[Problem to solve] From the listing below, return each line that includes "read".
################
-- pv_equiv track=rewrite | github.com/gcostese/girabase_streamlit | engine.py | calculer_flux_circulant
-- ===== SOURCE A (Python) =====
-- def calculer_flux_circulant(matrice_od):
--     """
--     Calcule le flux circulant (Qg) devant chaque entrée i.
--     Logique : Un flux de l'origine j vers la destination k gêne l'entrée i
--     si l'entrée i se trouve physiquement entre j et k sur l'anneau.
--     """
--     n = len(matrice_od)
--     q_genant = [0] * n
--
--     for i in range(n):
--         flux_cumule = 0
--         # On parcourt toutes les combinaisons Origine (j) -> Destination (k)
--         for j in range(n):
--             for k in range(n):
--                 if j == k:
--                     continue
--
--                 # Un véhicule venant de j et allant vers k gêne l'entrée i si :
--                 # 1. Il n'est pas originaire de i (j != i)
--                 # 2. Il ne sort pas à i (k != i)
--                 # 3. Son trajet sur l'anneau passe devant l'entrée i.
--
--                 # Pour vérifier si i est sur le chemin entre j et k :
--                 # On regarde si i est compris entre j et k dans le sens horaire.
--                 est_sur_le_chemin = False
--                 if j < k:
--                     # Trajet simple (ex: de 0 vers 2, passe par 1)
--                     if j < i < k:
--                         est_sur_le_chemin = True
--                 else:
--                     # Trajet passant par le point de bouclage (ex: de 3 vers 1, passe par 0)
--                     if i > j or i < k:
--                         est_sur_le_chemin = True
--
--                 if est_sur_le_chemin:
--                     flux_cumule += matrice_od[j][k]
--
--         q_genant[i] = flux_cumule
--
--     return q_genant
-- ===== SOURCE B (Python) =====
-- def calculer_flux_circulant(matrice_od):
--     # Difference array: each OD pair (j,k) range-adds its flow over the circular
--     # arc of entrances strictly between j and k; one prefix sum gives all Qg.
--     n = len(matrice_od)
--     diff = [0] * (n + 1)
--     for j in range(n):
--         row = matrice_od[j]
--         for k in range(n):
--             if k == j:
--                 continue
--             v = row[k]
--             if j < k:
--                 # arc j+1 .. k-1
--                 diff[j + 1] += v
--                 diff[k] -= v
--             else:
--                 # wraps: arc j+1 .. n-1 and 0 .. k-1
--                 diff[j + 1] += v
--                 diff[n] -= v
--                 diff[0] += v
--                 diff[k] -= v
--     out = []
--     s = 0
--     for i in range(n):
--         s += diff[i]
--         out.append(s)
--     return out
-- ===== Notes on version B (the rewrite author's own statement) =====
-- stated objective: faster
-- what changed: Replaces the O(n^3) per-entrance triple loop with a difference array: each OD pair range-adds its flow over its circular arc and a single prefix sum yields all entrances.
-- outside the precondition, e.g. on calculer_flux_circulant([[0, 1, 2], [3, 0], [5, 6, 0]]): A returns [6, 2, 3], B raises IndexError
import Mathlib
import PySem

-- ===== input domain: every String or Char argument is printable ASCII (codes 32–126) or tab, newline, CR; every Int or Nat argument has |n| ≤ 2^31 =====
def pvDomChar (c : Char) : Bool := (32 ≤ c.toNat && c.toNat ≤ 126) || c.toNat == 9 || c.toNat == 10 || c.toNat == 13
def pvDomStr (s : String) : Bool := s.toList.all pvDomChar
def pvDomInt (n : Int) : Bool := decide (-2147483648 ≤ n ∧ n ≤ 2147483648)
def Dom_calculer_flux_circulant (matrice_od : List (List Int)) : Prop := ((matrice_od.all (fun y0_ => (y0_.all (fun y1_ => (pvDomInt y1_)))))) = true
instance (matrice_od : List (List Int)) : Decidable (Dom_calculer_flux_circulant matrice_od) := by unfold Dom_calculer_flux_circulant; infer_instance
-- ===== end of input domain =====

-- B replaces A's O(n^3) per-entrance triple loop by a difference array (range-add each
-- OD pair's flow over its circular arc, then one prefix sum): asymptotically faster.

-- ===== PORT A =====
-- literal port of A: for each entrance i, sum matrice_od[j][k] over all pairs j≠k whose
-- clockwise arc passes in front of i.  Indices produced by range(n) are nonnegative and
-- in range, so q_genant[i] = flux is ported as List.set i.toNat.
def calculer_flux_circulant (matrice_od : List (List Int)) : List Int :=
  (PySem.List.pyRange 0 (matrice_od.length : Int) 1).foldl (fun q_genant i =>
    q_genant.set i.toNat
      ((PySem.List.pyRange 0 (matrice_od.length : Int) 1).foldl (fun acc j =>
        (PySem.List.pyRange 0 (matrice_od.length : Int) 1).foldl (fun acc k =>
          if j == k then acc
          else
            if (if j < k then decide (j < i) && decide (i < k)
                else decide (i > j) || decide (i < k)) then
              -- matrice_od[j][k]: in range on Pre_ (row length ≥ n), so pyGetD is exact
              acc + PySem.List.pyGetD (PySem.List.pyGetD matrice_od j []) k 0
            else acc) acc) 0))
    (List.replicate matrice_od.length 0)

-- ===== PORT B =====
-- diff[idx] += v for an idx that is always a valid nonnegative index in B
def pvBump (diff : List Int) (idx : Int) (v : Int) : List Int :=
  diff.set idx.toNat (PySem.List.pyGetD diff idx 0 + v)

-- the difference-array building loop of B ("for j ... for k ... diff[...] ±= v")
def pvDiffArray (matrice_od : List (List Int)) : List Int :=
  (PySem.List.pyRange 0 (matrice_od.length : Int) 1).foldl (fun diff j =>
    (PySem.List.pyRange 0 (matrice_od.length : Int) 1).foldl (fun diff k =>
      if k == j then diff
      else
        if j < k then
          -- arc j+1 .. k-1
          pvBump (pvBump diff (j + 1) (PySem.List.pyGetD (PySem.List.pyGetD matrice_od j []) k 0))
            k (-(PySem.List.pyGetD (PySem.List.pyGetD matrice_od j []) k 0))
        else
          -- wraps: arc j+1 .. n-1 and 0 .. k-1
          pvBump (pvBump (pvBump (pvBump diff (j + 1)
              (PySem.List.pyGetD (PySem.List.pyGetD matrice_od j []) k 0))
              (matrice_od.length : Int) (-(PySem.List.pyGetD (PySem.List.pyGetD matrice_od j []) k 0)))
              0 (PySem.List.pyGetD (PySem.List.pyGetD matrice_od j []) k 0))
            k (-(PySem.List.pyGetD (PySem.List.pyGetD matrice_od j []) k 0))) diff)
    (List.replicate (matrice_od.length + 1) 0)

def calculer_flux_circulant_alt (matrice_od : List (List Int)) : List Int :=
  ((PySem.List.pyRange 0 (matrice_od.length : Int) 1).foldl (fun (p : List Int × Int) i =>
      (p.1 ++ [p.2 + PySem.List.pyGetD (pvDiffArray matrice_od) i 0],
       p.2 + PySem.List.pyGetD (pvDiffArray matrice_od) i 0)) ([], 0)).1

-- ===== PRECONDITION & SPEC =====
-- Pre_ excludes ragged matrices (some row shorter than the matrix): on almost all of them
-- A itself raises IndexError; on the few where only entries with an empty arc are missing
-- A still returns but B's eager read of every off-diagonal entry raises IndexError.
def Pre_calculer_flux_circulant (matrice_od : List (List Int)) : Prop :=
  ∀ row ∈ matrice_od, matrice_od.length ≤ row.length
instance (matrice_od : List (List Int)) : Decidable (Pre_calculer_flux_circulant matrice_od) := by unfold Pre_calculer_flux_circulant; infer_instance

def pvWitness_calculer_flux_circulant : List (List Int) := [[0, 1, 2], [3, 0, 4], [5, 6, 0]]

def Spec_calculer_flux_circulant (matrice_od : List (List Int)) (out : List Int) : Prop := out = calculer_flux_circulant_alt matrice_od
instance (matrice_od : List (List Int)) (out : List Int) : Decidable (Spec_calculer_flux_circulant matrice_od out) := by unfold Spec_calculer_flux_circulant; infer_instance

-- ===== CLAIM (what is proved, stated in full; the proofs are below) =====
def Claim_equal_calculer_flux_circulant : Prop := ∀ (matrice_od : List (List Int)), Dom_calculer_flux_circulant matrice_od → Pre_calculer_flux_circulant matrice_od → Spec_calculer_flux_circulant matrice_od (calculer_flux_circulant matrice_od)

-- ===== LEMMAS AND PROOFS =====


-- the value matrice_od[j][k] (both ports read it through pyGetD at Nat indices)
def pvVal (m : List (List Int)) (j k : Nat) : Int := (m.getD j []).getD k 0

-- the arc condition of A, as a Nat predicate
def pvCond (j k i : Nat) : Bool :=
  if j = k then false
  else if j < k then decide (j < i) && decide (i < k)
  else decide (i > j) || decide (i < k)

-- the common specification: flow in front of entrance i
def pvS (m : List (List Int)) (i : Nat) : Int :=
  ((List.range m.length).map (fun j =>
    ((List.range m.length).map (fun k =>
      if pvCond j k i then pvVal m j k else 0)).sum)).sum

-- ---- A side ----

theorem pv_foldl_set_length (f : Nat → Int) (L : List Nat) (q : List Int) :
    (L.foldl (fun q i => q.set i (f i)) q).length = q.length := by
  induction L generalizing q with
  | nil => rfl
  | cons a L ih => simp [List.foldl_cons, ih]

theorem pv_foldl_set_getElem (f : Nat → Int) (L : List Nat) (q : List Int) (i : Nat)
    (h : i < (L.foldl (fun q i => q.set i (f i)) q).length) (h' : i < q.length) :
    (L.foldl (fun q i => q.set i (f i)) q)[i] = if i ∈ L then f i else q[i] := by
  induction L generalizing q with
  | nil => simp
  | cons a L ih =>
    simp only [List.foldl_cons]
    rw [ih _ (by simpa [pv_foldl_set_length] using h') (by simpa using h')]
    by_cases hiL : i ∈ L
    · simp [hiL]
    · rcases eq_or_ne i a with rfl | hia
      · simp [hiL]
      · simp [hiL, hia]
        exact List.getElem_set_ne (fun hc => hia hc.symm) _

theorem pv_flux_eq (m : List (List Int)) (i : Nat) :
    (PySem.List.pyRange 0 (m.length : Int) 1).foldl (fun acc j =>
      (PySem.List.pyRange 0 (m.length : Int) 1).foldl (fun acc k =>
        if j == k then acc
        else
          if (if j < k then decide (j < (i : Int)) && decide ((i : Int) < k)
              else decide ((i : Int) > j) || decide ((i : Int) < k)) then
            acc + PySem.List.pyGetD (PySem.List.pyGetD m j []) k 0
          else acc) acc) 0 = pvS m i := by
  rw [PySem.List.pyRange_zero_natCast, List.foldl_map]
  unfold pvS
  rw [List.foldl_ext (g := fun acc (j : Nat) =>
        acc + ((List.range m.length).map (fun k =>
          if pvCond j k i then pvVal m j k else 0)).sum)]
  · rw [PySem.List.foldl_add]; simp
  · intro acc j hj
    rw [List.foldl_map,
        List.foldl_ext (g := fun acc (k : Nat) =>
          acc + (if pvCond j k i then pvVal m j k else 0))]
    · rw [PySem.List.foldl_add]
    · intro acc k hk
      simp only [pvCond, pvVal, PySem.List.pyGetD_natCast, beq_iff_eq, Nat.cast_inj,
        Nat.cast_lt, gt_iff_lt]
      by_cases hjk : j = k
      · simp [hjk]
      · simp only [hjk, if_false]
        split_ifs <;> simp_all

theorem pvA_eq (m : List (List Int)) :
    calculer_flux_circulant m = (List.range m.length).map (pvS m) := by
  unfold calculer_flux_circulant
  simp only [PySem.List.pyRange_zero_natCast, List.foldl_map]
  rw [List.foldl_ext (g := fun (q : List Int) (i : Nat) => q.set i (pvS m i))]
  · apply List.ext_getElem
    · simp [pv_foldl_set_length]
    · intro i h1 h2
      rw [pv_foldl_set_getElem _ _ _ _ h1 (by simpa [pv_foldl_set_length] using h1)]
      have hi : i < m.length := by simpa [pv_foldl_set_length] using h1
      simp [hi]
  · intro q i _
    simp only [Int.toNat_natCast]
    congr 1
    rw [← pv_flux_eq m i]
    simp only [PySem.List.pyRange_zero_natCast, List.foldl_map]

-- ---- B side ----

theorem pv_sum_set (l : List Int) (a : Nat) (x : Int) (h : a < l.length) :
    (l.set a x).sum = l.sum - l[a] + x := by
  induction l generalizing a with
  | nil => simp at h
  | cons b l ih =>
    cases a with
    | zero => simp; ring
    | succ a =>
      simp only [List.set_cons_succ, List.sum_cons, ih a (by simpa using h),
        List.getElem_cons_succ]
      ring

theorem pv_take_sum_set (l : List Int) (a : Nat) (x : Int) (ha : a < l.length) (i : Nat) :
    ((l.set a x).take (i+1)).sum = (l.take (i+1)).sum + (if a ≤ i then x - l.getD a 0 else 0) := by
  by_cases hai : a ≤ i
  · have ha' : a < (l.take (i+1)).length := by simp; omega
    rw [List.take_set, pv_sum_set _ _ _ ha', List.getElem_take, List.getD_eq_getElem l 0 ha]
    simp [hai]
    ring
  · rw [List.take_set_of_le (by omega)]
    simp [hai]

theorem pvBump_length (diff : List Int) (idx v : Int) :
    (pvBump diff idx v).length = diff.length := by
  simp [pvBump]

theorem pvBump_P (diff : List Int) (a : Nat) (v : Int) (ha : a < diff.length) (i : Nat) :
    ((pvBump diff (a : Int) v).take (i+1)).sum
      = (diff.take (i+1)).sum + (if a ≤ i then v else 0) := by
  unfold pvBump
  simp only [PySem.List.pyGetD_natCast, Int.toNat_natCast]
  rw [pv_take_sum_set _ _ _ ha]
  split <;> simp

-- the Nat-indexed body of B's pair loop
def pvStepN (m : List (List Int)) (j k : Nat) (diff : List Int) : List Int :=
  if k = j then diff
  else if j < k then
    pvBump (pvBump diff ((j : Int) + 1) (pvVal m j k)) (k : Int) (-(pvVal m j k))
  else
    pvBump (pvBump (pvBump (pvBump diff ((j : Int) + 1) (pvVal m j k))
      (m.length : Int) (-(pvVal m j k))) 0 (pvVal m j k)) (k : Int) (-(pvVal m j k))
################
[Output for this task]
-- A still returns but B's eager read of every off-diagonal entry raises IndexError.
-- the value matrice_od[j][k] (both ports read it through pyGetD at Nat indices)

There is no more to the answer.